Pero si no hubiera sido la película, hubiera sido otra cosa, siempre busco alguna excusa para no acostarme antes de las dos. Y eso que al día siguiente tengo que madrugar. Me he acostumbrado a dormir menos de cinco horas y con eso tengo bastante. Me basta echarme una siesta de media hora escasa en mi sillón favorito después de comer. Será que voy para vieja y cada vez duermo menos.

   Recuerdo mis tiempos de estudiante, cuando los fines de semana era casi imposible levantarme antes de las doce. Y no era porque hubiese trasnochado, que en aquel tiempo no se estilaba eso que ahora está tan de moda entre la juventud, acostarse casi al amanecer los viernes y sábados. No, en aquel tiempo no. Yo salía con mis amigos de vez en cuando, pero incluso cuando me acostaba temprano me levantaba igual de tarde. Está claro que son ciclos que tienen que ver con la edad y yo ya tengo una que se conforma con pocas horas de sueño.

   Además, de un tiempo a esta parte tengo otra razón para trasnochar: esa ventana encendida a estas horas. No falla, todos los días igual. Esa ventana que despierta mi imaginación y mi curiosidad.

   Es curioso, pero quien viva tras ella sigue un horario casi idéntico al mío. Se acuesta y se levanta casi a la par que yo. A veces he pensado que deja la luz toda la noche encendida, y para comprobarlo me he levantado un par de horas después de acostarme. Pero no, entonces ya estaba apagada. Y al levantarme, a eso del amanecer, ya está otra vez encendida. Se ve que duerme poco, igual que yo. Y si duerme poco como yo, quizás sea de mi edad. ¿Quién podrá ser?. A lo mejor es otra mujer y entonces el asunto perdería bastante interés. Con demasiadas mujeres tengo que tratar en mi trabajo y ya estoy un poco cansada de ellas. También podría ser un hombre, pero un hombre vulgar, rutinario, convencional, de esos que no aportan nada interesante, que a lo mejor se acuesta a las tantas viendo partidos de fútbol con la antena parabólica. En ese caso tampoco me interesaría. O podría ser un estudiante, chico o chica, que se acuesta tan tarde porque está preparando exámenes y que madruga para asistir a clase. Pero los exámenes no son continuos y con lo que se duerme a esa edad, no creo que mantuviera ese ritmo durante mucho tiempo.
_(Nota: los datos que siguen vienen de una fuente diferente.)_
-- pv_equiv track=rewrite | github.com/felixseriksson/competitive | codejamqual20/ESAbATAd/ESAbATAd5.py | vilkensortspar
-- ===== SOURCE A (Python) =====
-- def vilkensortspar(lista):
--     assym = [None, None]
--     sym = [None, None]
--     for i in range(len(lista)//2):
--         if lista[i] == None:
--             continue
--         if lista[i] == lista[-(i+1)]:
--             sym = [i, len(lista)-(i+1)]
--         else:
--             assym = [i, len(lista)-(i+1)]
--     return sym, assym # index på de symmetriska/assymmetriska paren
-- ===== SOURCE B (Python) =====
-- def vilkensortspar(lista):
--     n = len(lista)
--     pairs = list(zip(lista, reversed(lista)))[:n//2]
--     matches = [i for i, (a, b) in enumerate(pairs) if a != None and a == b]
--     mismatches = [i for i, (a, b) in enumerate(pairs) if a != None and a != b]
--     sym = [matches[-1], n - 1 - matches[-1]] if matches else [None, None]
--     assym = [mismatches[-1], n - 1 - mismatches[-1]] if mismatches else [None, None]
--     return sym, assym
-- ===== Notes on version B (the rewrite author's own statement) =====
-- stated objective: alternative
-- what changed: B replaces A's single stateful overwrite loop by staged passes: zip the list with its reverse, truncate to the first half, build the index lists of matching and mismatching non-None pairs by comprehensions, and read off the last element of each list.
import Mathlib
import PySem

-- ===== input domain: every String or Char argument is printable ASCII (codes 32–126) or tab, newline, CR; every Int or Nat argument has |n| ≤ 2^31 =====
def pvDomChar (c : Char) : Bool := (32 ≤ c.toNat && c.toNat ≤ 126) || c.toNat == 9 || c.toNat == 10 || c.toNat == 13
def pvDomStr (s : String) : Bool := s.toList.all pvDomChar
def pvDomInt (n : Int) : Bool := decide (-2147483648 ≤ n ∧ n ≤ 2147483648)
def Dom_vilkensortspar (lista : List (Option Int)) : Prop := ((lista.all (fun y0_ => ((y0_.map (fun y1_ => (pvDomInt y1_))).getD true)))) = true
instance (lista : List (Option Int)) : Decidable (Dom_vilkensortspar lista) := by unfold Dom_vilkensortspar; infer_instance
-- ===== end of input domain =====

-- B computes the same result by staged passes (zip with the reverse, two filtered index lists, take the last) instead of A's stateful overwrite loop (alternative decomposition, same cost).

-- ===== PORT A =====
def vilkensortspar (lista : List (Option Int)) : List (Option Int) × List (Option Int) :=
  (PySem.List.pyRange 0 (PySem.Int.floordiv (lista.length : Int) 2) 1).foldl
    (fun (st : List (Option Int) × List (Option Int)) i =>
      match PySem.List.pyGet? lista i with
      | none => st                                     -- unreachable: i is always in range
      | some x =>
        if x = none then st
        else if some x = PySem.List.pyGet? lista (-(i+1)) then
          ([some i, some ((lista.length : Int)-(i+1))], st.2)
        else (st.1, [some i, some ((lista.length : Int)-(i+1))]))
    ([none, none], [none, none])

-- ===== PORT B =====
def vilkensortspar_alt (lista : List (Option Int)) : List (Option Int) × List (Option Int) :=
  let n : Int := (lista.length : Int)
  let pairs := PySem.List.slice (lista.zip lista.reverse) none (some (PySem.Int.floordiv n 2))
  let matchIdxs := (PySem.List.enumerate pairs 0).filterMap
      (fun p => if p.2.1 ≠ none ∧ p.2.1 = p.2.2 then some p.1 else none)
  let mismIdxs := (PySem.List.enumerate pairs 0).filterMap
      (fun p => if p.2.1 ≠ none ∧ p.2.1 ≠ p.2.2 then some p.1 else none)
  let sym := match matchIdxs.getLast? with
    | some i => [some i, some (n - 1 - i)]
    | none => ([none, none] : List (Option Int))
  let assym := match mismIdxs.getLast? with
    | some i => [some i, some (n - 1 - i)]
    | none => ([none, none] : List (Option Int))
  (sym, assym)

-- ===== PRECONDITION & SPEC =====
def Spec_vilkensortspar (lista : List (Option Int)) (out : List (Option Int) × List (Option Int)) : Prop := out = vilkensortspar_alt lista
instance (lista : List (Option Int)) (out : List (Option Int) × List (Option Int)) : Decidable (Spec_vilkensortspar lista out) := by unfold Spec_vilkensortspar; infer_instance

-- ===== CLAIM (what is proved, stated in full; the proofs are below) =====
def Claim_equal_vilkensortspar : Prop := ∀ (lista : List (Option Int)), Dom_vilkensortspar lista → Spec_vilkensortspar lista (vilkensortspar lista)

-- ===== LEMMAS AND PROOFS =====

-- classification of index i: the pair A writes into sym (resp. assym) if i is a sym- (asym-) hit
def pvHitS (lista : List (Option Int)) (n i : Int) : Option (List (Option Int)) :=
  match PySem.List.pyGet? lista i with
  | none => none
  | some x =>
    if x = none then none
    else if some x = PySem.List.pyGet? lista (-(i+1)) then some [some i, some (n-(i+1))] else none

def pvHitA (lista : List (Option Int)) (n i : Int) : Option (List (Option Int)) :=
  match PySem.List.pyGet? lista i with
  | none => none
  | some x =>
    if x = none then none
    else if some x = PySem.List.pyGet? lista (-(i+1)) then none else some [some i, some (n-(i+1))]

theorem pvOr_getD {α : Type} (a b : Option α) (s : α) :
    (a.or b).getD s = a.getD (b.getD s) := by cases a <;> simp

theorem pvHead_singleton {α β : Type} (f : α → Option β) (i : α) :
    (List.filterMap f [i]).head? = f i := by
  cases h : f i <;> simp [h]

theorem pvA_fold (lista : List (Option Int)) (n : Int) (l : List Int)
    (s a : List (Option Int)) :
    l.foldl
      (fun (st : List (Option Int) × List (Option Int)) i =>
        match PySem.List.pyGet? lista i with
        | none => st
        | some x =>
          if x = none then st
          else if some x = PySem.List.pyGet? lista (-(i+1)) then ([some i, some (n-(i+1))], st.2)
          else (st.1, [some i, some (n-(i+1))])) (s, a)
      = (((l.reverse.filterMap (pvHitS lista n)).head?).getD s,
         ((l.reverse.filterMap (pvHitA lista n)).head?).getD a) := by
  induction l generalizing s a with
  | nil => simp
  | cons i t ih =>
    have hstep :
        (match PySem.List.pyGet? lista i with
          | none => ((s, a) : List (Option Int) × List (Option Int))
          | some x =>
            if x = none then (s, a)
            else if some x = PySem.List.pyGet? lista (-(i+1)) then ([some i, some (n-(i+1))], a)
            else (s, [some i, some (n-(i+1))]))
        = ((pvHitS lista n i).getD s, (pvHitA lista n i).getD a) := by
      unfold pvHitS pvHitA
      cases PySem.List.pyGet? lista i with
      | none => rfl
      | some x =>
        simp only []
        split_ifs <;> rfl
    rw [List.foldl_cons, hstep, ih, List.reverse_cons,
      List.filterMap_append, List.filterMap_append, List.head?_append, List.head?_append,
      pvHead_singleton, pvHead_singleton, pvOr_getD, pvOr_getD]

-- the half length, as a Nat
theorem pvHalf (m : Nat) : PySem.Int.floordiv (m : Int) 2 = ((m / 2 : Nat) : Int) := by
  exact_mod_cast PySem.Int.floordiv_natCast m 2


theorem pvFilterMap_reverse_head {α β : Type} (f : α → Option β) (l : List α) :
    (l.reverse.filterMap f).head? = (l.filterMap f).getLast? := by
  rw [List.filterMap_reverse, List.head?_reverse]

-- ===== VERDICT (by name: the statement is the Claim_ definition above) =====
theorem vilkensortspar_spec : Claim_equal_vilkensortspar := by
  intro lista _
  show vilkensortspar lista = vilkensortspar_alt lista
  unfold vilkensortspar vilkensortspar_alt
  simp only [pvHalf, PySem.List.slice_to_natCast]
  rw [pvA_fold]
  set L := lista.length with hL
  set q := L / 2 with hq
  set l := PySem.List.pyRange 0 ((q : Nat) : Int) 1 with hl
  set pairs := (lista.zip lista.reverse).take q with hpairs
  have hqL : q ≤ L := Nat.div_le_self _ _
  have hplen : pairs.length = q := by
    simp [hpairs, List.length_take, List.length_zip]
    omega
  have henum : PySem.List.enumerate pairs 0
      = l.map (fun j => (j, PySem.List.pyGetD pairs j (none, none))) := by
    rw [PySem.List.enumerate_eq_map_pyRange pairs (none, none)]
    rw [PySem.List.len_eq, hplen]
  rw [henum, List.filterMap_map, List.filterMap_map]
  have hpoint : ∀ j ∈ l, ∃ (k : Nat) (hkq : k < q) (hkL : k < L), j = (k : Int) ∧
      PySem.List.pyGetD pairs j (none, none)
        = (lista[k]'hkL, lista[L - 1 - k]'(by omega)) := by
    intro j hj
    rw [hl, PySem.List.mem_pyRange_one] at hj
    obtain ⟨k, rfl⟩ := Int.eq_ofNat_of_zero_le hj.1
    have hkq : k < q := by exact_mod_cast hj.2
    refine ⟨k, hkq, by omega, rfl, ?_⟩
    have hk1 : k < pairs.length := by omega
    rw [PySem.List.pyGetD_natCast, List.getD_eq_getElem _ _ hk1]
    have hkz : k < (lista.zip lista.reverse).length := by
      simp [List.length_zip]; omega
    rw [List.getElem_take, List.getElem_zip, List.getElem_reverse]
  have hS : ∀ j ∈ l,
      pvHitS lista (L : Int) j
        = Option.map (fun i => [some i, some ((L : Int) - 1 - i)])
            ((fun p => if p.2.1 ≠ none ∧ p.2.1 = p.2.2 then some p.1 else none)
              ((fun j => (j, PySem.List.pyGetD pairs j (none, none))) j)) := by
    intro j hj
    obtain ⟨k, hkq, hkL, rfl, hp⟩ := hpoint j hj
    have h1 : PySem.List.pyGet? lista ((k : Int)) = some (lista[k]'hkL) := by
      rw [PySem.List.pyGet?_natCast, List.getElem?_eq_getElem hkL]
    have h2 : PySem.List.pyGet? lista (-((k : Int)+1)) = some (lista[L - 1 - k]'(by omega)) := by
      have hc : -((k : Int)+1) = -(((k+1 : Nat) : Int)) := by push_cast; ring
      rw [hc, PySem.List.pyGet?_neg_natCast lista (k+1) (by omega) (by omega)]
      have hidx : lista.length - (k+1) = L - 1 - k := by omega
      rw [hidx, List.getElem?_eq_getElem (by omega)]
    simp only [pvHitS, h1, h2, hp]
    have hval : ((L : Int)-((k : Int)+1)) = (L : Int) - 1 - (k : Int) := by ring
    by_cases hn : lista[k]'hkL = none
    · rw [if_pos hn, if_neg (fun h => h.1 hn), Option.map_none]
    · by_cases he : lista[k]'hkL = lista[L - 1 - k]'(by omega)
      · have hsome : some (lista[k]'hkL) = some (lista[L - 1 - k]'(by omega)) := by rw [he]
        rw [if_neg hn, if_pos hsome, if_pos ⟨hn, he⟩, Option.map_some, hval]
      · have hsome : ¬ some (lista[k]'hkL) = some (lista[L - 1 - k]'(by omega)) := by
          simpa using he
        rw [if_neg hn, if_neg hsome, if_neg (fun h => he h.2), Option.map_none]
  have hA : ∀ j ∈ l,
      pvHitA lista (L : Int) j
        = Option.map (fun i => [some i, some ((L : Int) - 1 - i)])
            ((fun p => if p.2.1 ≠ none ∧ p.2.1 ≠ p.2.2 then some p.1 else none)
              ((fun j => (j, PySem.List.pyGetD pairs j (none, none))) j)) := by
    intro j hj
    obtain ⟨k, hkq, hkL, rfl, hp⟩ := hpoint j hj
    have h1 : PySem.List.pyGet? lista ((k : Int)) = some (lista[k]'hkL) := by
      rw [PySem.List.pyGet?_natCast, List.getElem?_eq_getElem hkL]
    have h2 : PySem.List.pyGet? lista (-((k : Int)+1)) = some (lista[L - 1 - k]'(by omega)) := by
      have hc : -((k : Int)+1) = -(((k+1 : Nat) : Int)) := by push_cast; ring
      rw [hc, PySem.List.pyGet?_neg_natCast lista (k+1) (by omega) (by omega)]
      have hidx : lista.length - (k+1) = L - 1 - k := by omega
      rw [hidx, List.getElem?_eq_getElem (by omega)]
    simp only [pvHitA, h1, h2, hp]
    have hval : ((L : Int)-((k : Int)+1)) = (L : Int) - 1 - (k : Int) := by ring
    by_cases hn : lista[k]'hkL = none
    · rw [if_pos hn, if_neg (fun h => h.1 hn), Option.map_none]
    · by_cases he : lista[k]'hkL = lista[L - 1 - k]'(by omega)
      · have hsome : some (lista[k]'hkL) = some (lista[L - 1 - k]'(by omega)) := by rw [he]
        rw [if_neg hn, if_pos hsome, if_neg (fun h => h.2 he), Option.map_none]
      · have hsome : ¬ some (lista[k]'hkL) = some (lista[L - 1 - k]'(by omega)) := by
          simpa using he
        rw [if_neg hn, if_neg hsome, if_pos ⟨hn, he⟩, Option.map_some, hval]
  rw [pvFilterMap_reverse_head, pvFilterMap_reverse_head,
    List.filterMap_congr hS, List.filterMap_congr hA,
    ← List.map_filterMap, ← List.map_filterMap,
    List.getLast?_map, List.getLast?_map]
  have hfin : ∀ (o o' : Option Int),
      ((Option.map (fun i => [some i, some ((L:Int) - 1 - i)]) o).getD [none, none],
       (Option.map (fun i => [some i, some ((L:Int) - 1 - i)]) o').getD [none, none])
      = ((match o with | some i => [some i, some ((L:Int) - 1 - i)] | none => [none, none]),
         (match o' with | some i => [some i, some ((L:Int) - 1 - i)] | none => [none, none])) := by
    intro o o'
    cases o <;> cases o' <;> rfl
  exact (hfin _ _).trans (by rfl)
   Pero cabe una última posibilidad. Podría tratarse de un hombre de mi edad, un hombre maduro e interesante, de esos que comienzan a usar gafas de vista cansada y cuyas sienes se muestran nevadas. Todo esto les confiere un aire de intelectualidad que los hace sumamente interesantes. Quizás se acuesta tarde porque está leyendo, o viendo una buena película. Sí, puede que sea un aficionado al buen cine, como yo.

   Estos pensamientos desbordan mi curiosidad, sobre todo cuando veo su figura tras la ventana, deambulando por la habitación. Por eso en más de una ocasión he salido dispuesta a comprarme unos prismáticos y desvelar el misterio. Pero al final he desistido de esa idea, no quiero ser una mirona. Si fuese un hombre vulgar, o un estudiante joven, o una mujer, todo se iría al traste, todo el misterio, toda la magia se acabaría. Por eso de momento prefiero seguir así, mantener la ilusión de que esa figura que a veces veo tras los cristales, que parece que me mira, sea la de un hombre que se interesa por mí.

----------º----------

   La idea de saber quién está tras la ventana se ha convertido en una obsesión. No digo que no piense en otra cosa pero es la cuestión a la que mi pensamiento dedica más tiempo. De día la observación es más difícil. Con la claridad se difumina la silueta en los momentos que aparece tras los cristales de la ventana,  pero con la noche todo cobra una nueva dimensión. Cuando el sol desaparece y la penumbra se va adueñando de calles y plazas, las luces de las casas comienzan a encenderse y, en la distancia, los edificios de pisos se convierten en prismas de ladrillo y hormigón horadados por minúsculos y simétricos orificios de luz rectangulares. Entonces el contraste entre la oscuridad del exterior y la luz del interior hace que la silueta adquiera una mayor nitidez.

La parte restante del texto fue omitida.